The harsh experiences of Filipino children growing up on the streets are being brought home to Adelaide school students in a bid to promote awareness and action about child poverty. Jessica Bassano talks to two survivors, and the Australian woman dedicated to change.

May 24, 2019, updated May 28, 2019
Justin Lacambia tells schoolchildren about surviving on the streets in the Philippines. Photo: supplied

Justin Lacambia tells schoolchildren about surviving on the streets in the Philippines. Photo: supplied

Catherine Scerri was in high school when she took a trip to the Philippines which changed her life.

She met children who’d been abused, exploited and subjected to hours in detention centers.

The experience left her feeling confronted, overwhelmed – but inspired.

Scerri soon encountered a group, Bahay Tuluyan, set up in 1987 by a Filipino parish church group whose members were concerned by the growing number of street children in Manila.

It was here Scerri discovered a space filled with people optimistic in the face of adversity.

“I was blown away by the positivity, the energy and the way kids were doing something to make the world a better place, they weren’t just there to get help for themselves,” she said.
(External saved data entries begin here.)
-- pv_equiv track=rewrite | github.com/yaranasserr/aws | 2025/one/sol.py | optimizeIdentifiers
-- ===== SOURCE A (Python) =====
-- def optimizeIdentifiers(s: str) -> int:
--     answer = 0
--     left, right = 0, 0
--     n = len(s)
--
--     if s[0] == s[-1]:
--         return n - 1
--
--     for index, char in enumerate(s):
--         if char == s[0]:
--             left = index
--
--         if char == s[-1]:
--             right = index
--
--         if right > left:
--             answer = max(answer, n -  (right - left + 1))
--
--     return answer
-- ===== SOURCE B (Python) =====
-- def optimizeIdentifiers(s: str) -> int:
--     n = len(s)
--     if s[0] == s[-1]:
--         return n - 1
--     first, last = s[0], s[-1]
--     p0 = [i for i, c in enumerate(s) if c == first]
--     p1 = [j for j, c in enumerate(s) if c == last]
--     best = n + 1
--     k = 0
--     left = 0
--     for j in p1:
--         while k < len(p0) and p0[k] < j:
--             left = p0[k]
--             k += 1
--         best = min(best, j - left + 1)
--     return n - best
-- ===== Notes on version B (the rewrite author's own statement) =====
-- stated objective: alternative
-- what changed: A fuses everything into one scan that re-maximizes on every character while tracking last-seen left/right indices; B first builds the two occurrence-index tables (positions of s[0] and of s[-1]) and then merges them with a pointer walk, minimizing the window j-i+1 and returning n minus it.
import Mathlib
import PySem
-- with no budget nothing is ever pushed
theorem runA_nonpos (bs : Int) (t : Nat) (l : List Int) (hb : bs ≤ 0) :
    runA bs t [] l = [] := by
  induction l with
  | nil => rfl
  | cons d rest ih =>
    show runA bs t (pushA bs d (popA bs d (rest.length + t + 1) [])) rest = []
    have : pushA bs d (popA bs d (rest.length + t + 1) []) = [] := by
      simp only [popA, pushA, List.length_nil, Nat.cast_zero]
      rw [if_neg (by omega)]
    rw [this, ih]

-- a budget covering everything keeps every digit: the stack is the whole input reversed
theorem runA_big (bs : Int) (t : Nat) (l : List Int) :
    ∀ res, (res.length : Int) + l.length + t ≤ bs → runA bs t res l = l.reverse ++ res := by
  induction l with
  | nil => intro res _; rfl
  | cons d rest ih =>
    intro res hb
    simp only [List.length_cons] at hb
    show runA bs t (pushA bs d (popA bs d (rest.length + t + 1) res)) rest = (d :: rest).reverse ++ res
    have hpop : popA bs d (rest.length + t + 1) res = res := by
      apply popA_noop; push_cast; omega
    have hpush : pushA bs d res = d :: res := by
      unfold pushA
      have : (res.length : Int) < bs := by push_cast at hb; omega
      simp [this]
    rw [hpop, hpush, ih (d :: res) (by simp; push_cast at hb ⊢; omega)]
    simp

-- processing the single element m over a stack of smaller digits empties it and pushes m
theorem runA_single (bs m : Int) (t : Nat) (S : List Int)
    (hS : ∀ x ∈ S, x < m) (h1 : 1 ≤ bs) (h2 : bs ≤ (t : Int) + 1) :
    runA bs t S [m] = [m] := by
  show runA bs t (pushA bs m (popA bs m (List.length ([] : List Int) + t + 1) S)) [] = [m]
  rw [popA_all bs m _ S hS (by simp only [List.length_nil]; push_cast; omega)]
  show pushA bs m [] = [m]
  unfold pushA
  rw [if_pos (by simp only [List.length_nil, Nat.cast_zero]; omega)]

-- PHASE 1: all of pre is < m, so after processing pre ++ [m] the stack is exactly [m]
theorem runA_phase1 (bs m : Int) (t : Nat) (pre : List Int)
    (hlt : ∀ x ∈ pre, x < m) (h1 : 1 ≤ bs) (h2 : bs ≤ (t : Int) + 1) :
    runA bs t [] (pre ++ [m]) = [m] := by
  rw [runA_append bs t pre [m]]
  exact runA_single bs m t _
    (fun x hx => by
      rcases runA_subset bs ([m].length + t) pre [] x hx with h | h
      · simp at h
      · exact hlt x h)
    h1 h2

-- the per-element budget condition under which the bottom sentinel m is never popped
def OkB (m bs : Int) (t : Nat) : List Int → Prop
  | [] => True
  | d :: rest => (m < d → (rest.length : Int) + t + 2 ≤ bs) ∧ OkB m bs t rest
-- pv_equiv track=rewrite | github.com/liupengsay/PyIsTheBestLang | src/basis/hash/problem.py | lc_2143
-- ===== SOURCE A (Python) =====
-- from collections import defaultdict, Counter
-- from typing import List
--
-- def lc_2143(nums1: List[int], nums2: List[int]) -> int:
--     """
--     url: https://leetcode.cn/problems/choose-numbers-from-two-arrays-in-range/
--     tag: prefix_sum|hash|counter|classical|linear_dp
--     """
--     n = len(nums1)
--     mod = 10 ** 9 + 7
--     pre = defaultdict(int)
--     pre[-nums1[0]] += 1
--     pre[nums2[0]] += 1
--     ans = pre[0]
--     for i in range(1, n):
--         cur = defaultdict(int)
--         cur[-nums1[i]] += 1
--         cur[nums2[i]] += 1
--         for p in pre:
--             cur[p - nums1[i]] += pre[p]
--             cur[p + nums2[i]] += pre[p]
--         ans += cur[0]
--         ans %= mod
--         pre = cur
--     return ans
-- ===== SOURCE B (Python) =====
-- def lc_2143(nums1, nums2):
--     mod = 10 ** 9 + 7
--     n = len(nums1)
--     ans = 0
--     for l in range(n):
--         dp = {0: 1}
--         for r in range(l, n):
--             ndp = {}
--             for p, c in dp.items():
--                 k1 = p - nums1[r]
--                 ndp[k1] = ndp.get(k1, 0) + c
--                 k2 = p + nums2[r]
--                 ndp[k2] = ndp.get(k2, 0) + c
--             dp = ndp
--             ans = (ans + dp.get(0, 0)) % mod
--     return ans
-- ===== Notes on version B (the rewrite author's own statement) =====
-- stated objective: alternative
-- what changed: Replaces the single rolling balance-distribution pass (one defaultdict accumulated across the whole array, seeded with singleton selections at every index) by a per-start nested double loop: for each start l a fresh distribution {0:1} is shifted across r=l..n-1 and dp[0] is accumulated mod 1e9+7.
import Mathlib
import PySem

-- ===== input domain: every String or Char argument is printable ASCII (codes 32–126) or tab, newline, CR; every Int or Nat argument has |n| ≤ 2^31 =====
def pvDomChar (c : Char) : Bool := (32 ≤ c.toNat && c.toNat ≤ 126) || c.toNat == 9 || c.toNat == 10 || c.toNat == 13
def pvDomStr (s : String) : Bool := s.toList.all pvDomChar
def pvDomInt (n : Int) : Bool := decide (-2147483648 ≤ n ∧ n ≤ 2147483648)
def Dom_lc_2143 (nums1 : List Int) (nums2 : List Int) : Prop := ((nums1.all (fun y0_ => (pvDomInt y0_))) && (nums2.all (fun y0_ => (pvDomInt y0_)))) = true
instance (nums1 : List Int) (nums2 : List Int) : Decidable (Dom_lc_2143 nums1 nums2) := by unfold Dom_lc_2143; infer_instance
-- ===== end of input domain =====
“The spirit and the young people of Bahay Tuluyan, getting together, teaching each other, going to the street and leading.

“That for me has been a very powerful draw card so I said I wanted to go back.”

Now 41, the lawyer and activist divides her time between Australia and the Philippines.

She has seen Bahay Tuluyan expand to four locations throughout the islands, offering spaces for young people to gain employment and learn skills such as farming.

She also joined the NGO’s staff and students as they cross the globe educating people about the injustices of Filipino children.

Scerri and two Filipino teens, Donita Ruiz and Justin Lacambra, are now in Australia, talking to students at schools in Adelaide and interstate about social justice in a bid to raise awareness about poverty and issues facing young people in the Philippines.

“Donita and Justin have a performance where they talk about their experience living on the street and the… push and pull factors that affected them,” Scerri said.

“What we do with the kids is try to help them understand a bit about how the world’s resources are distributed.

“We want to give them a chance to see things through someone else’s eyes.”

Ruiz is a vivacious 18-year old. She came to Bahay Tuluyan as a child.

“My mother works as a garbage collector. Not in the government or something, she just gets garbage and cleans it and then sells it to the junk shop,” Ruiz said.

“And so I was growing up on the street but I’ve always loved reading, that’s the thing that drove me to school because they have lots of books.

“I feel safe there and not on the street… [on] the street I always experienced those things that make me scared.

“But I’m learning to open myself up and speaking up for what happened and being an inspiration or something.

“I just wanted to share my experiences… and tell other people what’s really happening.”

Catherine Scerri with Justin Lacambra and Donita Ruiz. Photo: Jessica Bassano

Ruiz’s family represents the more than 20 per cent of Filipinos living in poverty. But she hopes to break that cycle when she completes year 12 next year.

Like Ruiz, Lacambra learnt to read and write through one of Bahay Tuluyan’s programs.

The organisation also helped shelter him from the street violence rife throughout the country.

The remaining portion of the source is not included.